Please state how many lines below include the word "what"; the reply should be the number only.

──────── Material provided ────────

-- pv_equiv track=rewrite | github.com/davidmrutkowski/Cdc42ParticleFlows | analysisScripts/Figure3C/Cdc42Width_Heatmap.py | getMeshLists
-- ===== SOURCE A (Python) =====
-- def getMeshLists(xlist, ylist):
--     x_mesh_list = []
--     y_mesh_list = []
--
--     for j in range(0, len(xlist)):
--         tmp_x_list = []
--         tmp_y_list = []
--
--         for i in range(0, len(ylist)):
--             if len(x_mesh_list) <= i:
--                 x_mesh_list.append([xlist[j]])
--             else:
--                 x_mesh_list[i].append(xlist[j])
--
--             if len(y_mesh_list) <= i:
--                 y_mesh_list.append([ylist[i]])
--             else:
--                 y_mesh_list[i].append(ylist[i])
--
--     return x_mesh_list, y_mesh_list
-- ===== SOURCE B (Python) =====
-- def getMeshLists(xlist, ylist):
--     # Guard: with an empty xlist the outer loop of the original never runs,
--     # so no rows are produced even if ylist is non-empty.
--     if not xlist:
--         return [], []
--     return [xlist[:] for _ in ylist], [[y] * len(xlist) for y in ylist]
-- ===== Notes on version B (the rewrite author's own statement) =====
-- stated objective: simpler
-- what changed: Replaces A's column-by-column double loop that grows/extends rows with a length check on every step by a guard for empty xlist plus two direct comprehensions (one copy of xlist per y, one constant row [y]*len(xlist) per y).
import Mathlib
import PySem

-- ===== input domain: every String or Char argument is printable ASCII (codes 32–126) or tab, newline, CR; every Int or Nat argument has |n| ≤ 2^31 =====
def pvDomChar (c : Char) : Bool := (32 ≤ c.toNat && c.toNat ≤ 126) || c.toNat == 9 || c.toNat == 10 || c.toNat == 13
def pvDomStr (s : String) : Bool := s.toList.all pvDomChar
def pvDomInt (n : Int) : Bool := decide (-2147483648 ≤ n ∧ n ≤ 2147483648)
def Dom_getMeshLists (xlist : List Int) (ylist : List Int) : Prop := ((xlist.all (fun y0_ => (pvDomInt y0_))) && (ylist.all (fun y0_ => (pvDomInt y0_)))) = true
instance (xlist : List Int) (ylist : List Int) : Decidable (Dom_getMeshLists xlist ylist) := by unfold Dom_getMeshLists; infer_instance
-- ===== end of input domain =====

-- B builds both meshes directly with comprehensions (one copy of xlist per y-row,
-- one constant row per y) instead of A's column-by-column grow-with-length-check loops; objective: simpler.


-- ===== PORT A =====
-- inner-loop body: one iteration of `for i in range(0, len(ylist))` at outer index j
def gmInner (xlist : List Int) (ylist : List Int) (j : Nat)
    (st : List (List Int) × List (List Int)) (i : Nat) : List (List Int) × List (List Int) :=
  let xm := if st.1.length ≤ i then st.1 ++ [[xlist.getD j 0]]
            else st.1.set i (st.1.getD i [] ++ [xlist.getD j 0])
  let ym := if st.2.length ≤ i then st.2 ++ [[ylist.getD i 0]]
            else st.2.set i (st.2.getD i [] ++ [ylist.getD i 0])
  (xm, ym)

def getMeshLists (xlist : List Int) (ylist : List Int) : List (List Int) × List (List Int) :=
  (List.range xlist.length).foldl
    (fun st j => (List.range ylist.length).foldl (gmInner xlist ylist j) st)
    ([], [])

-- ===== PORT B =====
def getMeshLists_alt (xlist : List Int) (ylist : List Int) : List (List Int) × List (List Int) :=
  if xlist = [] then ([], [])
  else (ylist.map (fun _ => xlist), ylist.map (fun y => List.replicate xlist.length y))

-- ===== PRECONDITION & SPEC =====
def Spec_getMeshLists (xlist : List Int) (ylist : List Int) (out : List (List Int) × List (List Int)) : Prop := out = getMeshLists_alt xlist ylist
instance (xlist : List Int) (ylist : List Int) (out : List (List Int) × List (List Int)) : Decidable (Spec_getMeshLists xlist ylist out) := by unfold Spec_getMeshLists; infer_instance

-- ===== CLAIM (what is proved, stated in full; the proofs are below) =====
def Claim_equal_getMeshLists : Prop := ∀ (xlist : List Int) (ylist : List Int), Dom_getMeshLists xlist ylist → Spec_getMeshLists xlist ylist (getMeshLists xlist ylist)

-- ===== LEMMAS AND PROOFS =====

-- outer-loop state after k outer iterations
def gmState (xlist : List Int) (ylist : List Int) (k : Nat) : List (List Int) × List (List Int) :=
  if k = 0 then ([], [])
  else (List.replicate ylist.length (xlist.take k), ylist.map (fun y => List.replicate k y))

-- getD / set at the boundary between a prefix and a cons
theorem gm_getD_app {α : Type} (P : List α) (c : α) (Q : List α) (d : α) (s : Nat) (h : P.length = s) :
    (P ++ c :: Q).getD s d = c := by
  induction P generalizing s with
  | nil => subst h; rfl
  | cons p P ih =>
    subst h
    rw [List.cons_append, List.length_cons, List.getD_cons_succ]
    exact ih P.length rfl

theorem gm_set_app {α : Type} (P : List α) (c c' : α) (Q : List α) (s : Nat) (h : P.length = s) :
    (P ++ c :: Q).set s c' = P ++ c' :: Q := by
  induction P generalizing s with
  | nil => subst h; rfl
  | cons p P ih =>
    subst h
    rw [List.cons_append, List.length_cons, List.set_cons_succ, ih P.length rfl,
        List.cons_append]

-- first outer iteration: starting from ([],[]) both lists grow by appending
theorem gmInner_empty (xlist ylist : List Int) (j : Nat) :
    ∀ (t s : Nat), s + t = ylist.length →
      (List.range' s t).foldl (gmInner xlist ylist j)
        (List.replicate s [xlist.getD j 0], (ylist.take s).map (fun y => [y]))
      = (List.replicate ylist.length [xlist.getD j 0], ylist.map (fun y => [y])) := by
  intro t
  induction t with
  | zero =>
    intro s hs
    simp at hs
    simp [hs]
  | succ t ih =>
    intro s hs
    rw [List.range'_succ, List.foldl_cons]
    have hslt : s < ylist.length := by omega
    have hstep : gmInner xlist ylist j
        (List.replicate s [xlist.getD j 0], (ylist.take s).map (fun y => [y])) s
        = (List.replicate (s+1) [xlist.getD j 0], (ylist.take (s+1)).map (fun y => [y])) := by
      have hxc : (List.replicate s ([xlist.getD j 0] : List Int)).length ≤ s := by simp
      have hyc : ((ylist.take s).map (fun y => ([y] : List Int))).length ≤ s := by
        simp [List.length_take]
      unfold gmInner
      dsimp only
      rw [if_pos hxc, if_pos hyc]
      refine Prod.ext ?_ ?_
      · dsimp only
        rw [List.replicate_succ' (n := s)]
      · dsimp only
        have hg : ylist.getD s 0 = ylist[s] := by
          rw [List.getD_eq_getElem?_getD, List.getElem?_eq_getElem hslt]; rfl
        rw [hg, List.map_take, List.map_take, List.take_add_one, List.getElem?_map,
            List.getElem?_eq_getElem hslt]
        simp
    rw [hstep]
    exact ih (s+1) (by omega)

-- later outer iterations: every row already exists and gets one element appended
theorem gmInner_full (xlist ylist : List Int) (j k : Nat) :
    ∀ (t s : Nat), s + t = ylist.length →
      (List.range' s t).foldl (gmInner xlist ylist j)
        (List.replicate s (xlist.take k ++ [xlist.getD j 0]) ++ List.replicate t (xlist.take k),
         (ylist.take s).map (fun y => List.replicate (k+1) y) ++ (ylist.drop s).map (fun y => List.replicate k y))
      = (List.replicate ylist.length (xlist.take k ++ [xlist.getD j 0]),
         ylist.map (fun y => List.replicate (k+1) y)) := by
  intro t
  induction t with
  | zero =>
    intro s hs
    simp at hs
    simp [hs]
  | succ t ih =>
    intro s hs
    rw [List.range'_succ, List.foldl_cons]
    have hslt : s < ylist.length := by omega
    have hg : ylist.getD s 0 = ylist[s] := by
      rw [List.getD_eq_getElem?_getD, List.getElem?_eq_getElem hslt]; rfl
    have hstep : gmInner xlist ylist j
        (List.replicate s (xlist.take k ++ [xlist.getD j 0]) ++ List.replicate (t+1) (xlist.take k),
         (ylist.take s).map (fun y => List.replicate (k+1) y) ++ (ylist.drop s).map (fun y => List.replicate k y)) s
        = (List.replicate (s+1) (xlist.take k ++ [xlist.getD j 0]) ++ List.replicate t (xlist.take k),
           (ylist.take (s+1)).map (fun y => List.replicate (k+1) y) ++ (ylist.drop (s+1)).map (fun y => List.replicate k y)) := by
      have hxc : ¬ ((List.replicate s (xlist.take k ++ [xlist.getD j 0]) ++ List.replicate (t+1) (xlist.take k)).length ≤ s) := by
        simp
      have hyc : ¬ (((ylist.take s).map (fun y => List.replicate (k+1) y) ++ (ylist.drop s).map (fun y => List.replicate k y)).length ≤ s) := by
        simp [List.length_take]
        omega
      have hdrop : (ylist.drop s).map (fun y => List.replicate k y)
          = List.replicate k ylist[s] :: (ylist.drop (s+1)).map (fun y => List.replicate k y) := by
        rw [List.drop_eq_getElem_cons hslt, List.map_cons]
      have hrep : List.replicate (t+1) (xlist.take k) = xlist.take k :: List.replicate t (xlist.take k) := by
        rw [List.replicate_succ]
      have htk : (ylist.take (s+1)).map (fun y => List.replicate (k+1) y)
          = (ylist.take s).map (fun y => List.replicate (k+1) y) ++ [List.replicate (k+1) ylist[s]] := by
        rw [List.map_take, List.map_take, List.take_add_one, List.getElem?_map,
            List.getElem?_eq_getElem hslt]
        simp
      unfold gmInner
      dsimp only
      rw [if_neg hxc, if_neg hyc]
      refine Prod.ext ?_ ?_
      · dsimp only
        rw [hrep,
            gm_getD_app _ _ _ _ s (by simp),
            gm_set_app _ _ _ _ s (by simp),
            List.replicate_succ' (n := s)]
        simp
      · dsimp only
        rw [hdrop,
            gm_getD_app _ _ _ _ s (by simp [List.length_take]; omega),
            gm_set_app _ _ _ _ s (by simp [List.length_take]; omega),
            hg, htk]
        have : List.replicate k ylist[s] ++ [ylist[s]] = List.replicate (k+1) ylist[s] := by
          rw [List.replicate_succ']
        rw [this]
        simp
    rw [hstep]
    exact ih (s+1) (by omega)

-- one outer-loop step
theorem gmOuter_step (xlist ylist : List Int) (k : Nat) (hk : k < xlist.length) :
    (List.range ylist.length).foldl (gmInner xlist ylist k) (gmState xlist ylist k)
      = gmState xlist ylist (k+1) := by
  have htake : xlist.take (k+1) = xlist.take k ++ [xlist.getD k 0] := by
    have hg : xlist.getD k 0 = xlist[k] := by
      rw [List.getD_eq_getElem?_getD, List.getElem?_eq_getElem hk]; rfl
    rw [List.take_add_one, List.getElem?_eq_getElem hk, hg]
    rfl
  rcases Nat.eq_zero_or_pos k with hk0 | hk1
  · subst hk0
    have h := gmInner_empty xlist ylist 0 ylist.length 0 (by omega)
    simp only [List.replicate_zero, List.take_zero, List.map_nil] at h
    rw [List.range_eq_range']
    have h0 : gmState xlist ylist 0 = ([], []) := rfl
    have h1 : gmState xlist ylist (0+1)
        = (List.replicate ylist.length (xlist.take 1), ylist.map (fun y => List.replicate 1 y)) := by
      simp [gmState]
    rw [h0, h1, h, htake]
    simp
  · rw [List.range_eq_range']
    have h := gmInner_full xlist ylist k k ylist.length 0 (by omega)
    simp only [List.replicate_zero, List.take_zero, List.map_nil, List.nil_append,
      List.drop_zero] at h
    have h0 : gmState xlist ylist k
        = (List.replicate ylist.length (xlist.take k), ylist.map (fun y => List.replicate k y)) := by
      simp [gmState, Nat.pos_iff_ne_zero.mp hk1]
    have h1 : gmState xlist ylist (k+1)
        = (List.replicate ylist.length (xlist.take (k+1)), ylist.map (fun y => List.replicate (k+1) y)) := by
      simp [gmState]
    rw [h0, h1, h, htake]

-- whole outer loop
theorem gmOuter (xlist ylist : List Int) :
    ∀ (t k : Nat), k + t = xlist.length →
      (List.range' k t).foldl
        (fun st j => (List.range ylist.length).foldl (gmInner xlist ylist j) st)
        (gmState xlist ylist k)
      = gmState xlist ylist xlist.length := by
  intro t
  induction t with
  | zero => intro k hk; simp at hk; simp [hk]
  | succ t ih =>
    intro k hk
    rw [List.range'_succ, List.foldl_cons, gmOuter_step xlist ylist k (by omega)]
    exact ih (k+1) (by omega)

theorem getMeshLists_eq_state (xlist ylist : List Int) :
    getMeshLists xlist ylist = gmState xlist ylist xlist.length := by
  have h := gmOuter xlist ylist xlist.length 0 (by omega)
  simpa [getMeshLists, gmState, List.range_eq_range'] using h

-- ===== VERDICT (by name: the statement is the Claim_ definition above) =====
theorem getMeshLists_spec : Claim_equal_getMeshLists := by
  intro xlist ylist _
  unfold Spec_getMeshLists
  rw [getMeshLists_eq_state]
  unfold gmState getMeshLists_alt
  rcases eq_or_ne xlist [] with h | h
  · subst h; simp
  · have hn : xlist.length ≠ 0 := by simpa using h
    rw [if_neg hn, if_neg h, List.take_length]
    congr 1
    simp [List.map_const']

────────

Output below: 2